I have the following problem which I want to evaluate at infinity: $$\oint \dfrac{(z+2)}{(z^2+9)}dz$$
I approach this problem by saying that $z=\dfrac{1}{t}$ and $dz=\dfrac{-1}{t^2}dt$. And I plug them inside my integral and obtain: $$\oint \dfrac{-(2t+1)}{(t+9t^3)}dz=-2\pi i Res(0)=-2\pi i$$ Yet this result is not in accordance with the usual integration using residues which yield $2\pi i$. I was wondering where am I doing a mistake of minus.
On
If you mean you want $\displaystyle \oint_\Gamma \dfrac{z+2}{z^2+9} \; dz$ where $\Gamma$ is a positively oriented contour near $\infty$ (i.e. outside the poles at $z = \pm 3 i$), the simplest thing to do is consider the start of the Laurent series near $\infty$:
$$ \dfrac{z+2}{z^2+9} = \dfrac{z+2}{z^2} (1 - 9/z^2 + \ldots) = \frac{1}{z} -\frac{7}{z^2} + \ldots $$
so the result is $2\pi i$.
If you are trying to evaluate the integral,$\oint_{|z|=R}\frac{z+2}{z^2+9}\,dz$, after making the transformation $z\mapsto 1/z$, we can proceed as follows.

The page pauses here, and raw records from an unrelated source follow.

-- pv_equiv track=rewrite | github.com/SvetlaGeorgieva/HackBulgaria-Programming101 | week0day2/34_sudoku_solved/solution.py | subgrid
-- ===== SOURCE A (Python) =====
-- def subgrid(a,b, sudoku):
--     arr_ab = {1:0, 2:0, 3:0, 4:0, 5:0, 6:0, 7:0, 8:0, 9:0}
--     list_ab = []
--     for i in range(3):
--         for j in range(3):
--             num = sudoku[a+i][b+j]
--             list_ab.append(num)
--     for num in list_ab:
--         if num in arr_ab:
--             arr_ab[num] += 1
--     return arr_ab
-- ===== SOURCE B (Python) =====
-- def subgrid(a, b, sudoku):
--     # dict comprehension: for each digit 1..9, count matching cells of the 3x3 block
--     return {d: sum(1 for i in range(3) for j in range(3) if sudoku[a + i][b + j] == d)
--             for d in range(1, 10)}
-- ===== Notes on version B (the rewrite author's own statement) =====
-- stated objective: simpler
-- what changed: B is a single dict comprehension over digits 1..9 that counts matching cells per digit, instead of A's collect-cells-into-a-list pass followed by a bucketing pass over a pre-built zero dict.
import Mathlib
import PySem

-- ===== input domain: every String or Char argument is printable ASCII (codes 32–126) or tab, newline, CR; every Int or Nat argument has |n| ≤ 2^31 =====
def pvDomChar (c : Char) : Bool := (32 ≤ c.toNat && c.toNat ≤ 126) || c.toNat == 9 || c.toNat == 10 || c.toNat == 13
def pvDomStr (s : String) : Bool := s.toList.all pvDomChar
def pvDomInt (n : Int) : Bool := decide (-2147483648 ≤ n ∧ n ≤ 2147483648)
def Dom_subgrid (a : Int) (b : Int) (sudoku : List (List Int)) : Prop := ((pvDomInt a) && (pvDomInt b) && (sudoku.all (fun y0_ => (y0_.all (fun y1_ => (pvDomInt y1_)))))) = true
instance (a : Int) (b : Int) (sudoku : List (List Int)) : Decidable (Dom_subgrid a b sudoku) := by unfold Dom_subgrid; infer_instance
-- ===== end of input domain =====

-- B replaces A's collect-then-bucket two-pass dict build with a single per-digit
-- counting comprehension over the nine cells (objective: simpler).

-- ===== PORT A =====
def subgrid (a : Int) (b : Int) (sudoku : List (List Int)) : List (Int × Int) :=
  let arr_ab : PySem.Dict Int Int :=
    PySem.Dict.ofList [(1,0),(2,0),(3,0),(4,0),(5,0),(6,0),(7,0),(8,0),(9,0)]
  let list_ab : List Int :=
    (PySem.List.pyRange 0 3 1).foldl (fun acc i =>
      (PySem.List.pyRange 0 3 1).foldl (fun acc j =>
        acc ++ [PySem.List.pyGetD (PySem.List.pyGetD sudoku (a + i) []) (b + j) 0]) acc) []
  let arr := list_ab.foldl (fun d num =>
      if d.contains num then d.modify num 0 (· + 1) else d) arr_ab
  arr.items

-- ===== PORT B =====
def subgrid_alt (a : Int) (b : Int) (sudoku : List (List Int)) : List (Int × Int) :=
  (PySem.List.pyRange 1 10 1).map (fun d =>
    (d, (PySem.List.pyRange 0 3 1).foldl (fun s i =>
          (PySem.List.pyRange 0 3 1).foldl (fun s j =>
            s + (if PySem.List.pyGetD (PySem.List.pyGetD sudoku (a + i) []) (b + j) 0 = d
                 then 1 else 0)) s) 0))

-- ===== PRECONDITION & SPEC =====
-- Pre_ = exactly the inputs where all nine lookups sudoku[a+i][b+j] succeed (Python's
-- negative-index wraparound included); elsewhere the Python A raises IndexError.
def Pre_subgrid (a : Int) (b : Int) (sudoku : List (List Int)) : Prop :=
  (([0,1,2] : List Int).all (fun i =>
    match PySem.List.pyGet? sudoku (a + i) with
    | some row => ([0,1,2] : List Int).all (fun j => (PySem.List.pyGet? row (b + j)).isSome)
    | none => false)) = true
instance (a : Int) (b : Int) (sudoku : List (List Int)) : Decidable (Pre_subgrid a b sudoku) := by unfold Pre_subgrid; infer_instance

def pvWitness_subgrid : Int × Int × List (List Int) :=
  (0, 0, [[1, 2, 3], [4, 5, 6], [7, 8, 9]])

def Spec_subgrid (a : Int) (b : Int) (sudoku : List (List Int)) (out : List (Int × Int)) : Prop := out = subgrid_alt a b sudoku
instance (a : Int) (b : Int) (sudoku : List (List Int)) (out : List (Int × Int)) : Decidable (Spec_subgrid a b sudoku out) := by unfold Spec_subgrid; infer_instance

-- ===== CLAIM (what is proved, stated in full; the proofs are below) =====
def Claim_equal_subgrid : Prop := ∀ (a : Int) (b : Int) (sudoku : List (List Int)), Dom_subgrid a b sudoku → Pre_subgrid a b sudoku → Spec_subgrid a b sudoku (subgrid a b sudoku)

-- ===== LEMMAS AND PROOFS =====

-- the fixed key list 1..9 of A's initial dict
def pvKs : List Int := [1,2,3,4,5,6,7,8,9]

-- A's counting step
def pvStep (d : PySem.Dict Int Int) (num : Int) : PySem.Dict Int Int :=
  if d.contains num then d.modify num 0 (· + 1) else d

lemma pv_getD_mk_map (ks : List Int) (c : Int → Int) (num : Int) (h : num ∈ ks) :
    (PySem.Dict.mk (ks.map (fun k => (k, c k)))).getD num 0 = c num := by
  induction ks with
  | nil => cases h
  | cons k ks ih =>
    simp only [List.map_cons, PySem.Dict.getD, PySem.Dict.get?]
    by_cases hk : k = num
    · subst hk; simp
    · simp only [List.find?_cons]
      have hb : (k == num) = false := by simpa using hk
      simp only [hb]
      have h' : num ∈ ks := by
        rcases List.mem_cons.mp h with h2 | h2
        · exact absurd h2.symm hk
        · exact h2
      simpa [PySem.Dict.getD, PySem.Dict.get?] using ih h'

lemma pv_contains_mk_map (ks : List Int) (c : Int → Int) (num : Int) :
    (PySem.Dict.mk (ks.map (fun k => (k, c k)))).contains num = decide (num ∈ ks) := by
  induction ks with
  | nil => simp [PySem.Dict.contains]
  | cons k ks ih =>
    simp only [List.map_cons, PySem.Dict.contains, List.any_cons] at ih ⊢
    by_cases h : k = num
    · simp [h]
    · have hb : (k == num) = false := by simpa using h
      simp [hb, ih, Ne.symm h]

lemma pv_step_mem (c : Int → Int) (num : Int) (h : num ∈ pvKs) :
    pvStep (PySem.Dict.mk (pvKs.map (fun k => (k, c k)))) num
      = PySem.Dict.mk (pvKs.map (fun k => (k, if k = num then c k + 1 else c k))) := by
  have hc : (PySem.Dict.mk (pvKs.map (fun k => (k, c k)))).contains num = true := by
    rw [pv_contains_mk_map]; simpa using h
  simp only [pvStep, hc, if_pos, PySem.Dict.modify, PySem.Dict.insert,
    pv_getD_mk_map pvKs c num h, List.map_map]
  congr 1
  apply List.map_congr_left
  intro k _
  by_cases hk : k = num
  · subst hk; simp
  · have : (k == num) = false := by simpa using hk
    simp [Function.comp, this, hk]

lemma pv_step_notmem (c : Int → Int) (num : Int) (h : num ∉ pvKs) :
    pvStep (PySem.Dict.mk (pvKs.map (fun k => (k, c k)))) num
      = PySem.Dict.mk (pvKs.map (fun k => (k, c k))) := by
  have hc : (PySem.Dict.mk (pvKs.map (fun k => (k, c k)))).contains num = false := by
    rw [pv_contains_mk_map]; simpa using h
  simp [pvStep, hc]

lemma pv_foldA_items (xs : List Int) : ∀ c : Int → Int,
    (xs.foldl pvStep (PySem.Dict.mk (pvKs.map (fun k => (k, c k))))).items
      = pvKs.map (fun k => (k, c k + (xs.count k : Int))) := by
  induction xs with
  | nil => intro c; simp
  | cons num xs ih =>
    intro c
    by_cases h : num ∈ pvKs
    · rw [List.foldl_cons, pv_step_mem c num h,
        ih (fun k => if k = num then c k + 1 else c k)]
      apply List.map_congr_left
      intro k _
      have : (num :: xs).count k = xs.count k + (if k = num then 1 else 0) := by
        by_cases hk2 : k = num
        · subst hk2; simp
        · rw [List.count_cons]; simp [hk2, Ne.symm hk2]
      rw [this]
      by_cases hk : k = num <;> simp [hk] <;> ring
    · rw [List.foldl_cons, pv_step_notmem c num h, ih c]
      apply List.map_congr_left
      intro k hk
      have hkn : k ≠ num := fun e => h (e ▸ hk)
      have : (num :: xs).count k = xs.count k := by
        rw [List.count_cons]; simp [Ne.symm hkn]
      rw [this]

lemma pv_countfold (xs : List Int) (d : Int) : ∀ s : Int,
    xs.foldl (fun s x => s + (if x = d then 1 else 0)) s = s + (xs.count d : Int) := by
  induction xs with
  | nil => intro s; simp
  | cons x xs ih =>
    intro s
    rw [List.foldl_cons, ih]
    have : (x :: xs).count d = xs.count d + (if x = d then 1 else 0) := by
      by_cases hx : x = d
      · subst hx; simp
      · rw [List.count_cons]; simp [hx]
    rw [this]
    by_cases hx : x = d <;> simp [hx] <;> ring

-- ===== VERDICT (by name: the statement is the Claim_ definition above) =====
theorem subgrid_spec : Claim_equal_subgrid := by
  intro a b sudoku _ _
  unfold Spec_subgrid subgrid subgrid_alt
  -- the nine cells of the block, in A's traversal order
  set g : Int → Int → Int :=
    fun i j => PySem.List.pyGetD (PySem.List.pyGetD sudoku (a + i) []) (b + j) 0 with hg
  have hcells :
      (PySem.List.pyRange 0 3 1).foldl (fun acc i =>
        (PySem.List.pyRange 0 3 1).foldl (fun acc j =>
          acc ++ [PySem.List.pyGetD (PySem.List.pyGetD sudoku (a + i) []) (b + j) 0]) acc) []
      = [g 0 0, g 0 1, g 0 2, g 1 0, g 1 1, g 1 2, g 2 0, g 2 1, g 2 2] := by
    rfl
  have h0 :
      PySem.Dict.ofList [((1:Int),(0:Int)),(2,0),(3,0),(4,0),(5,0),(6,0),(7,0),(8,0),(9,0)]
        = PySem.Dict.mk (pvKs.map (fun k => (k, (fun _ : Int => (0:Int)) k))) := by
    decide
  rw [hcells, h0]
  have hA := pv_foldA_items
    [g 0 0, g 0 1, g 0 2, g 1 0, g 1 1, g 1 2, g 2 0, g 2 1, g 2 2] (fun _ => (0:Int))
  rw [show ([g 0 0, g 0 1, g 0 2, g 1 0, g 1 1, g 1 2, g 2 0, g 2 1, g 2 2].foldl
      (fun d num => if d.contains num then d.modify num 0 (· + 1) else d)
      (PySem.Dict.mk (pvKs.map (fun k => (k, (fun _ : Int => (0:Int)) k))))).items
    = ([g 0 0, g 0 1, g 0 2, g 1 0, g 1 1, g 1 2, g 2 0, g 2 1, g 2 2].foldl pvStep
      (PySem.Dict.mk (pvKs.map (fun k => (k, (fun _ : Int => (0:Int)) k))))).items from rfl,
    hA]
  rw [show PySem.List.pyRange 1 10 1 = pvKs from rfl]
  apply List.map_congr_left
  intro d _
  have hB :
      (PySem.List.pyRange 0 3 1).foldl (fun (s : Int) i =>
        (PySem.List.pyRange 0 3 1).foldl (fun (s : Int) j =>
          s + (if PySem.List.pyGetD (PySem.List.pyGetD sudoku (a + i) []) (b + j) 0 = d
               then 1 else 0)) s) 0
      = [g 0 0, g 0 1, g 0 2, g 1 0, g 1 1, g 1 2, g 2 0, g 2 1, g 2 2].foldl
          (fun (s : Int) x => s + (if x = d then 1 else 0)) 0 := by
    rfl
  exact congrArg (fun t => ((d : Int), t))
    ((hB.trans (pv_countfold [g 0 0, g 0 1, g 0 2, g 1 0, g 1 1, g 1 2, g 2 0, g 2 1, g 2 2] d 0))).symm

For $R>3$, we have for $z\mapsto 1/z$
$$\begin{align} \oint_{|z|=R}\frac{z+2}{z^2+9}\,dz&=\oint_{|z|=1/R}\frac{1+2z}{z(1+9z^2)}\,dz\\\\ &=2\pi i \text{Res}\left(\frac{1+2z}{z(1+9z^2)},z=0 \right)\\\\ &=2\pi i \end{align}$$
as expected.
Recall that under the transformation, $dz\mapsto -\frac1{z^2}\,dz$ and the contour is traversed clockwise.